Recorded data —
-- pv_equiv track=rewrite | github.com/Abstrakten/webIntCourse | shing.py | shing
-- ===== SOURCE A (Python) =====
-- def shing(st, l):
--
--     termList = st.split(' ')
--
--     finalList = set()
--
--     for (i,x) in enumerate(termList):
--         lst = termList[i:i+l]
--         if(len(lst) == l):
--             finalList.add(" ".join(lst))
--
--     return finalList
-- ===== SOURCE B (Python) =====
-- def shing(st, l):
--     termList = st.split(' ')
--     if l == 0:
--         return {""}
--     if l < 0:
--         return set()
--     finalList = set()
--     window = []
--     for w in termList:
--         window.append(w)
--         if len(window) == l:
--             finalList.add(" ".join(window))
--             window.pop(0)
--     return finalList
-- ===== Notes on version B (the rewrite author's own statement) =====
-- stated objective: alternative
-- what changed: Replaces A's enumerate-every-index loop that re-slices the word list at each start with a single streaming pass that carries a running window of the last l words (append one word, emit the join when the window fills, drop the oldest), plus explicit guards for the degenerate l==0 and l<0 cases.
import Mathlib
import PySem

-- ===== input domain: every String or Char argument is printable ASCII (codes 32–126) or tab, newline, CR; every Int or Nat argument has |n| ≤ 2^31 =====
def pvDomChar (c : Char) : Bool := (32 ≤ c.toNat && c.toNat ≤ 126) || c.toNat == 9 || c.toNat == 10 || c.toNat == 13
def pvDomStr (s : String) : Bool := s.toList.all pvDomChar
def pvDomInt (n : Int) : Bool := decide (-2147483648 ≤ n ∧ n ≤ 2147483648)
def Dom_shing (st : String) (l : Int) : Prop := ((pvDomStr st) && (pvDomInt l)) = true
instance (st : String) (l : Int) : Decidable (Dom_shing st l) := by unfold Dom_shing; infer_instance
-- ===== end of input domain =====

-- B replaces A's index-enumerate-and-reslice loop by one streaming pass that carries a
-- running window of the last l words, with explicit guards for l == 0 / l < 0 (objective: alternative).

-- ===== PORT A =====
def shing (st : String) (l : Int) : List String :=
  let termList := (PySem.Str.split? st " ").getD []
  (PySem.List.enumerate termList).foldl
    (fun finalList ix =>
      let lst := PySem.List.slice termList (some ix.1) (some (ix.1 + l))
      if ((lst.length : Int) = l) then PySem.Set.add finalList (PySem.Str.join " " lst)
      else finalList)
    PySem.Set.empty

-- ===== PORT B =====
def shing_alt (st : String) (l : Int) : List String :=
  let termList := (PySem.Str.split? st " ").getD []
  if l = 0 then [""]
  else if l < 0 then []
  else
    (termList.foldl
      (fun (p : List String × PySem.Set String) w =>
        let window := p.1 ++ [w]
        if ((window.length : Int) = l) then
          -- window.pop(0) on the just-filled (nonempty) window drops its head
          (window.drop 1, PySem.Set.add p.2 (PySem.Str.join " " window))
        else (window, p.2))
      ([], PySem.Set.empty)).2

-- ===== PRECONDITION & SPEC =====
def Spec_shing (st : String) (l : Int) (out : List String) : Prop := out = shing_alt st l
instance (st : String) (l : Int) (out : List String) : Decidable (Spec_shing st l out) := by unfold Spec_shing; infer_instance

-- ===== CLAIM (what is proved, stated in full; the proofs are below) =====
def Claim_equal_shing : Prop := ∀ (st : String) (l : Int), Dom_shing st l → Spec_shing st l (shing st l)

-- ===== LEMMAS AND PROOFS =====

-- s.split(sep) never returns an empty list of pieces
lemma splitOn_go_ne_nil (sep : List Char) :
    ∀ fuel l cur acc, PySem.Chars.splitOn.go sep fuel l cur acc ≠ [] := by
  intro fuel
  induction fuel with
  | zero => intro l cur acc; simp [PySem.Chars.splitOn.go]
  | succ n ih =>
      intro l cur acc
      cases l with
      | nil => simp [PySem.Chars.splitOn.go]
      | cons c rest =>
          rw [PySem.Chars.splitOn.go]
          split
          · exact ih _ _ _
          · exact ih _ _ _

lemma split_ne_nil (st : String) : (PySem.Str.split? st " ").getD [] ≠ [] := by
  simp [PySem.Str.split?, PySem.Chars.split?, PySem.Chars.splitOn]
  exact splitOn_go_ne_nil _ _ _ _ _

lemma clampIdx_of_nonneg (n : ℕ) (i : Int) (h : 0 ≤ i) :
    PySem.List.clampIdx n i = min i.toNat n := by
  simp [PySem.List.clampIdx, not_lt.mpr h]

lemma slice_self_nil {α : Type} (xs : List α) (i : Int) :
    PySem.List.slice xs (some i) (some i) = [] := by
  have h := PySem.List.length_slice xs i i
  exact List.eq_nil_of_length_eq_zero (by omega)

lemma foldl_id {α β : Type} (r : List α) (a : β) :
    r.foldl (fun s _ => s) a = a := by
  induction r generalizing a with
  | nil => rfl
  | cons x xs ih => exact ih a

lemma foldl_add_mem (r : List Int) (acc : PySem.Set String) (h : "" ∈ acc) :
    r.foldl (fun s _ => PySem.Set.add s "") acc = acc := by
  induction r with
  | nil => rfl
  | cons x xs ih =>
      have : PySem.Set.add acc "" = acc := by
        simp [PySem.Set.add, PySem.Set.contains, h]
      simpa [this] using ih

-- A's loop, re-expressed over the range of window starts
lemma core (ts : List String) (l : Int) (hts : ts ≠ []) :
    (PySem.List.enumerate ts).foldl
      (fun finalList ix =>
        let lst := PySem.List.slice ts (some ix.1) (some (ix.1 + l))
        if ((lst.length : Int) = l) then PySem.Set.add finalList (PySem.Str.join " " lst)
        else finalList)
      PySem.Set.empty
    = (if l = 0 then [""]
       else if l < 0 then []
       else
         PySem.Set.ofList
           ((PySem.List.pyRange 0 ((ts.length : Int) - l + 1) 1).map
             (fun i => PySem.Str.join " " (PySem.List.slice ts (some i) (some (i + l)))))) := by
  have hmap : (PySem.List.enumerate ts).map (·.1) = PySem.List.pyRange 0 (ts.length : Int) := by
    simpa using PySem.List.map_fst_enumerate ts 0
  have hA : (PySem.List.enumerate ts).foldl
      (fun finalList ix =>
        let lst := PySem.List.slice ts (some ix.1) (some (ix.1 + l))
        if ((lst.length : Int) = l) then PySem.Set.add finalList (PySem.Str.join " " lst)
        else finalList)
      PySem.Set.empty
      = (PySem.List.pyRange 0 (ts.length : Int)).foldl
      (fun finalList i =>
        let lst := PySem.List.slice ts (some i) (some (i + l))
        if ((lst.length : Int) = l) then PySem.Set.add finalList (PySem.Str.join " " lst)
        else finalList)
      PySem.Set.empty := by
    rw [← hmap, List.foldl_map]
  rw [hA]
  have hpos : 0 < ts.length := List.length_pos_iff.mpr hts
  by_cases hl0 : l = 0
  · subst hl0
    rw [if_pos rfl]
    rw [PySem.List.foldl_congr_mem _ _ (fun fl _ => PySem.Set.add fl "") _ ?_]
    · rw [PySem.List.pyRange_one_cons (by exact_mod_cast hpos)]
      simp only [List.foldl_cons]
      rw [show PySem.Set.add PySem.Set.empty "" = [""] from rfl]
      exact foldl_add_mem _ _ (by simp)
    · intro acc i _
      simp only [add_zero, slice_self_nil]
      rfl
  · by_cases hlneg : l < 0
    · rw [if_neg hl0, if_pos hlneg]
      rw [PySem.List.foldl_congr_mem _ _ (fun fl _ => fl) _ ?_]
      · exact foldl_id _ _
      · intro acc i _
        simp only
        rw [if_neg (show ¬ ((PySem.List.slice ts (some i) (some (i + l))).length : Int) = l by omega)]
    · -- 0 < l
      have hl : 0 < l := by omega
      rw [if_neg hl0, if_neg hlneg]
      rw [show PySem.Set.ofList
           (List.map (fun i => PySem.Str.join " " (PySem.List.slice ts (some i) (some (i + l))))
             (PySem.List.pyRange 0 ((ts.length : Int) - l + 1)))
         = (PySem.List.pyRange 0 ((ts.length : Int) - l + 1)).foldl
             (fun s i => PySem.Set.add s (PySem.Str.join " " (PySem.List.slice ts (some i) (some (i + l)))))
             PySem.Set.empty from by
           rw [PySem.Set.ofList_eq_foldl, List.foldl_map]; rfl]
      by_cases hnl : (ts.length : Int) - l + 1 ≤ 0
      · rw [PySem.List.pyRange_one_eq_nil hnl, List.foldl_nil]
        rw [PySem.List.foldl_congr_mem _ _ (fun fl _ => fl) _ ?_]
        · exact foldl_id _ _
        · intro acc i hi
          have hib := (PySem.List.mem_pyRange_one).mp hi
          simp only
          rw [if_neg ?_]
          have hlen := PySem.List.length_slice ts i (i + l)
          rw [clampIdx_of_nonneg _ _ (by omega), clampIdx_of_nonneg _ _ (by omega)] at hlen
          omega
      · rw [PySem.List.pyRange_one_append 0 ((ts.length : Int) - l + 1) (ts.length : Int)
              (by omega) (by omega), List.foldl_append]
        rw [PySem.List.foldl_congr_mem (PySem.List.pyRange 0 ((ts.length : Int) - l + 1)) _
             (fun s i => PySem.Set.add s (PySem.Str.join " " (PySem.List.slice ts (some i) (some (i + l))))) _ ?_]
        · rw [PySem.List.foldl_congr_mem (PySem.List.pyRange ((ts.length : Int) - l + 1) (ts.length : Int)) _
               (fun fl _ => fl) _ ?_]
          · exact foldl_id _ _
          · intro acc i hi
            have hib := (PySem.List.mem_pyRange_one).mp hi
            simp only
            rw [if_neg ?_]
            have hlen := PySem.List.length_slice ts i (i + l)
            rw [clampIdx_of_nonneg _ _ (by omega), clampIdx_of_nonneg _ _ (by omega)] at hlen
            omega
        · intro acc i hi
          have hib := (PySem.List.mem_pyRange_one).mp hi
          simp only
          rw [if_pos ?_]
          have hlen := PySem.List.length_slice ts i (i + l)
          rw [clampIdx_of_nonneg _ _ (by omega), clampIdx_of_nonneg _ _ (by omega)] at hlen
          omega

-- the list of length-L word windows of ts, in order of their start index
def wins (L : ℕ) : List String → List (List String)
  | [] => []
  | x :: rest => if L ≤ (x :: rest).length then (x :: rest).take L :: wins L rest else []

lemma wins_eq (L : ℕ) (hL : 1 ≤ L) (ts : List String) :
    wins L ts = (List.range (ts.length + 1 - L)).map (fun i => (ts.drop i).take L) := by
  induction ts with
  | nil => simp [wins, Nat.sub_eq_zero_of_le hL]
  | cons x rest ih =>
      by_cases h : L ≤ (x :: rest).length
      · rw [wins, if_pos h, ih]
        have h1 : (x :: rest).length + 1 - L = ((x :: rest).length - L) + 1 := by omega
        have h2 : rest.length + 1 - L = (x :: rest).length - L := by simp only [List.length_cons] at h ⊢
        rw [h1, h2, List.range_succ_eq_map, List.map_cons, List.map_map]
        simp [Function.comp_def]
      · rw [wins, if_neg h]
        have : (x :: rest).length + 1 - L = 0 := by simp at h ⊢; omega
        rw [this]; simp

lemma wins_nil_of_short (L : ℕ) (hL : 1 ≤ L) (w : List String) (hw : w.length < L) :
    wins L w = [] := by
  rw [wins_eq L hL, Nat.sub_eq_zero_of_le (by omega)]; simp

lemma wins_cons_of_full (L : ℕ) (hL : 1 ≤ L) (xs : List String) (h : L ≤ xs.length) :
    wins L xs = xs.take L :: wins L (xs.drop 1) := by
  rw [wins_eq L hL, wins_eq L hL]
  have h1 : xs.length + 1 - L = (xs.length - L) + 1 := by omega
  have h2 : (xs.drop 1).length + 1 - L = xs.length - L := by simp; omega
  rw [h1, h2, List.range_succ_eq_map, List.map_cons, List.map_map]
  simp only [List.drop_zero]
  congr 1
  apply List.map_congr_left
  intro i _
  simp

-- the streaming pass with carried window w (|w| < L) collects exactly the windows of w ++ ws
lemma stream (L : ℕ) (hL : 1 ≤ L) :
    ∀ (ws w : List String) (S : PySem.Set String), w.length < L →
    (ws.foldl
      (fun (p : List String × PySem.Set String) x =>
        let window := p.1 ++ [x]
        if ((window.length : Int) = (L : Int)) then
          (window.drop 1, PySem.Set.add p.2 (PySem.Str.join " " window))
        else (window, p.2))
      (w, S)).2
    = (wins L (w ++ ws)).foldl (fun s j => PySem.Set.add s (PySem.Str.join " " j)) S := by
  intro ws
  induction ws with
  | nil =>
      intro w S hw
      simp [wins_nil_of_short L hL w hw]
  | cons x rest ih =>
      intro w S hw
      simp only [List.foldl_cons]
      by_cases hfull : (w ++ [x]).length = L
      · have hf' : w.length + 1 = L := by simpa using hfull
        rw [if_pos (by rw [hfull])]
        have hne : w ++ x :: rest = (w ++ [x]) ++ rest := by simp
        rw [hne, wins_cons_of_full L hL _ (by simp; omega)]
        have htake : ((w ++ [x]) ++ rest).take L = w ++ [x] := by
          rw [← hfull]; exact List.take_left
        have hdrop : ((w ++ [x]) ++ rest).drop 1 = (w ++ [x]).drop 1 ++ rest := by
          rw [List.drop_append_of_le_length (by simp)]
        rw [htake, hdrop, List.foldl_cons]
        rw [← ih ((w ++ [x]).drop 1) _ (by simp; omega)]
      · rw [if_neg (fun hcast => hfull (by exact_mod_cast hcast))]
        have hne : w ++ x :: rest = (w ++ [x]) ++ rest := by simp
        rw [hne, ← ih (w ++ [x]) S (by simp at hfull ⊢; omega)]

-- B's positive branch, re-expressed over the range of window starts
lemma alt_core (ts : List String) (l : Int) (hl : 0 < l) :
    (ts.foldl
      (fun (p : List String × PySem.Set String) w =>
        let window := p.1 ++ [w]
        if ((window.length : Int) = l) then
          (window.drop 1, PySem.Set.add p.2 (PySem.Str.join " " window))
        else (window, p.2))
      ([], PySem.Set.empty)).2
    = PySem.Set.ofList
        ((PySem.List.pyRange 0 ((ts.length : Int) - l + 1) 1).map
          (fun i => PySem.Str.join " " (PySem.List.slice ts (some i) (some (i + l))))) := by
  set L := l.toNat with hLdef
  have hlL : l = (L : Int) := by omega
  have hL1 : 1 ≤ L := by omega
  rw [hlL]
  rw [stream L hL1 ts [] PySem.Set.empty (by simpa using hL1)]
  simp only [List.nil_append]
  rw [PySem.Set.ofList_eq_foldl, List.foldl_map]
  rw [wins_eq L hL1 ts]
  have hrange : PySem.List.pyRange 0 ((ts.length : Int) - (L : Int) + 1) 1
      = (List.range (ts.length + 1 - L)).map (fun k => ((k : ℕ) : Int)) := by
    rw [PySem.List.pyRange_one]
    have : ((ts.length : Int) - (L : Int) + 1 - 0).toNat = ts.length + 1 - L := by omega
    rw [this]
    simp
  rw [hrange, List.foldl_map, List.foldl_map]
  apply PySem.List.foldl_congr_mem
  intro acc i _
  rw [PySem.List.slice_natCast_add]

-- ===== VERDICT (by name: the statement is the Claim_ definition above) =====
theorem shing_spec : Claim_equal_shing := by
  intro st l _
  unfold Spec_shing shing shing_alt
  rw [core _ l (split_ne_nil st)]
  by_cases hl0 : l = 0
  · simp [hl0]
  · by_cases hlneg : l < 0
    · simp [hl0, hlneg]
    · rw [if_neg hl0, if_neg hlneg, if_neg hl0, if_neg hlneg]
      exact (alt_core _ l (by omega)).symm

* * *

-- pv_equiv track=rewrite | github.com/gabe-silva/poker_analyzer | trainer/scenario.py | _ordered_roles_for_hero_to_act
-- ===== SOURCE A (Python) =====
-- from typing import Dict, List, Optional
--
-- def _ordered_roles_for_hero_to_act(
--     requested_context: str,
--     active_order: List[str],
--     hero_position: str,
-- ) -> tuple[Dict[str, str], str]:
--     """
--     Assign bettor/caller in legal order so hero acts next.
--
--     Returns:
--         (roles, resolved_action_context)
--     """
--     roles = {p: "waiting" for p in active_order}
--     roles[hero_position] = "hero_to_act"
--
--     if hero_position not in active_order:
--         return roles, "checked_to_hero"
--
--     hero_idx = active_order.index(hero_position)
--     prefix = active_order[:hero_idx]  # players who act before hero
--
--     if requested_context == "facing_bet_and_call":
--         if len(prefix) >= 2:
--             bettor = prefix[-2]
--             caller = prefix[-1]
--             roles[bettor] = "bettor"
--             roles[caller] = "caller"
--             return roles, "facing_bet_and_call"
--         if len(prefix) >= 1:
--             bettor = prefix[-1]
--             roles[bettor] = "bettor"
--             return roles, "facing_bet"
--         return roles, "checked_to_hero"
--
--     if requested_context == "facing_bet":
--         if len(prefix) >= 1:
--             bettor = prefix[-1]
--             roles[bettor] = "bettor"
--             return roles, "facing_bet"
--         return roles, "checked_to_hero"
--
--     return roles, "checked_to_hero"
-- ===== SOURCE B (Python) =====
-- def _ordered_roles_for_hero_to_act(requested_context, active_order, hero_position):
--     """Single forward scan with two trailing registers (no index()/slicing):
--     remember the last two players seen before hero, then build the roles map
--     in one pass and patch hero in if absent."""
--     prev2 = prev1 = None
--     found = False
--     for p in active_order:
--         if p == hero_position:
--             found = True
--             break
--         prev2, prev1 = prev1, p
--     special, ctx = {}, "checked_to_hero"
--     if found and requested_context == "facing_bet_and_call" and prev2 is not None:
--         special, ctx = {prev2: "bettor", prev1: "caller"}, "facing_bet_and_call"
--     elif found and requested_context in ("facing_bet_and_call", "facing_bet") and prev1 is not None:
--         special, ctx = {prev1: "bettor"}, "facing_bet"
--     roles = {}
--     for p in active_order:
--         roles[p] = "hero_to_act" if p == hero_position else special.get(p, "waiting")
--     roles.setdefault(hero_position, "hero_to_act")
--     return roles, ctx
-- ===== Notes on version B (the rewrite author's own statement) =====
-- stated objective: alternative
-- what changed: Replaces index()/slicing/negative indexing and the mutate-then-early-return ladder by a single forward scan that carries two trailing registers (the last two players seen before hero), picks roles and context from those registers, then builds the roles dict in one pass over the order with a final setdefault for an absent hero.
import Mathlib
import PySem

Work to be completed —
Return all lines from the data that include the string "expressed".

Completed task —
-- A's loop, re-expressed over the range of window starts
-- B's positive branch, re-expressed over the range of window starts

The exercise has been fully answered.